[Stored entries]
★ ★ ★ ★ ★
-- pv_equiv track=rewrite | github.com/jhorn26/robox_forever | auxiliar/poligon.py | find_one_inside
-- ===== SOURCE A (Python) =====
-- def find_one_inside(m, n, walls):
--     for i in range(m):
--         thickness = 0
--         for j in range(n):
--             if (j, i) in walls:
--                 thickness += 1
--             if (j, i) in walls and (j + 1, i) not in walls and thickness == 1:
--                 return (j + 1, i)
-- ===== SOURCE B (Python) =====
-- def find_one_inside(m, n, walls):
--     # group wall coordinates by row: minimal column per in-range row
--     best = {}
--     for w in walls:
--         if len(w) == 2:
--             j, i = w
--             if 0 <= i < m and 0 <= j < n:
--                 if i not in best or j < best[i]:
--                     best[i] = j
--     # rows in increasing order; first row whose leftmost wall is single
--     for i in sorted(best):
--         j0 = best[i]
--         if (j0 + 1, i) not in walls:
--             return (j0 + 1, i)
--     return None
-- ===== Notes on version B (the rewrite author's own statement) =====
-- stated objective: faster
-- what changed: Instead of scanning every cell of the m x n grid row by row, B makes one pass over the wall set to record the minimal wall column per in-range row, then visits the rows with walls in sorted order and returns right of the first row-minimum whose right neighbour is not a wall.
import Mathlib
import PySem

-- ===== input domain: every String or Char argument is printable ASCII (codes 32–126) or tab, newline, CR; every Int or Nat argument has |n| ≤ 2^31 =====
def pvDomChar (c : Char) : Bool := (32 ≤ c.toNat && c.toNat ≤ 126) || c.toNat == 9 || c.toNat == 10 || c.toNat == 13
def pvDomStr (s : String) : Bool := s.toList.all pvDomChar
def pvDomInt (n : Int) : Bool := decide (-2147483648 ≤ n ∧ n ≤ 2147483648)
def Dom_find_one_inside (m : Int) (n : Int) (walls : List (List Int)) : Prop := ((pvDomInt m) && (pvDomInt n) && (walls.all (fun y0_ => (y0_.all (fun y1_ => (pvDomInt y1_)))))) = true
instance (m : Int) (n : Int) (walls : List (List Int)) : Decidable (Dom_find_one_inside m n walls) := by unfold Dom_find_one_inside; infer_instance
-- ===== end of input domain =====

-- B replaces A's full m×n grid scan by one pass over the wall set (min column per row) plus a sorted sweep of the occupied rows: asymptotically faster.


-- ===== PORT A =====
-- inner loop: for j in range(n) with the running thickness counter
def pvA_row (walls : List (List Int)) (i : Int) : List Int → Int → Option (List Int)
  | [], _ => none
  | j :: js, t =>
    let t' := if [j, i] ∈ walls then t + 1 else t
    if [j, i] ∈ walls ∧ [j + 1, i] ∉ walls ∧ t' = 1 then some [j + 1, i]
    else pvA_row walls i js t'

-- outer loop: for i in range(m), returning on the first hit
def pvA_rows (n : Int) (walls : List (List Int)) : List Int → Option (List Int)
  | [] => none
  | i :: is =>
    match pvA_row walls i (PySem.List.pyRange 0 n 1) 0 with
    | some r => some r
    | none => pvA_rows n walls is

def find_one_inside (m : Int) (n : Int) (walls : List (List Int)) : Option (List Int) :=
  pvA_rows n walls (PySem.List.pyRange 0 m 1)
★ ★ ★ ★ ★
*TASK STATEMENT*
Single out each line of the records above with the string "input" in it, and copy it.

*SOLUTION FOR THIS PROBLEM*
-- ===== input domain: every String or Char argument is printable ASCII (codes 32–126) or tab, newline, CR; every Int or Nat argument has |n| ≤ 2^31 =====
-- ===== end of input domain =====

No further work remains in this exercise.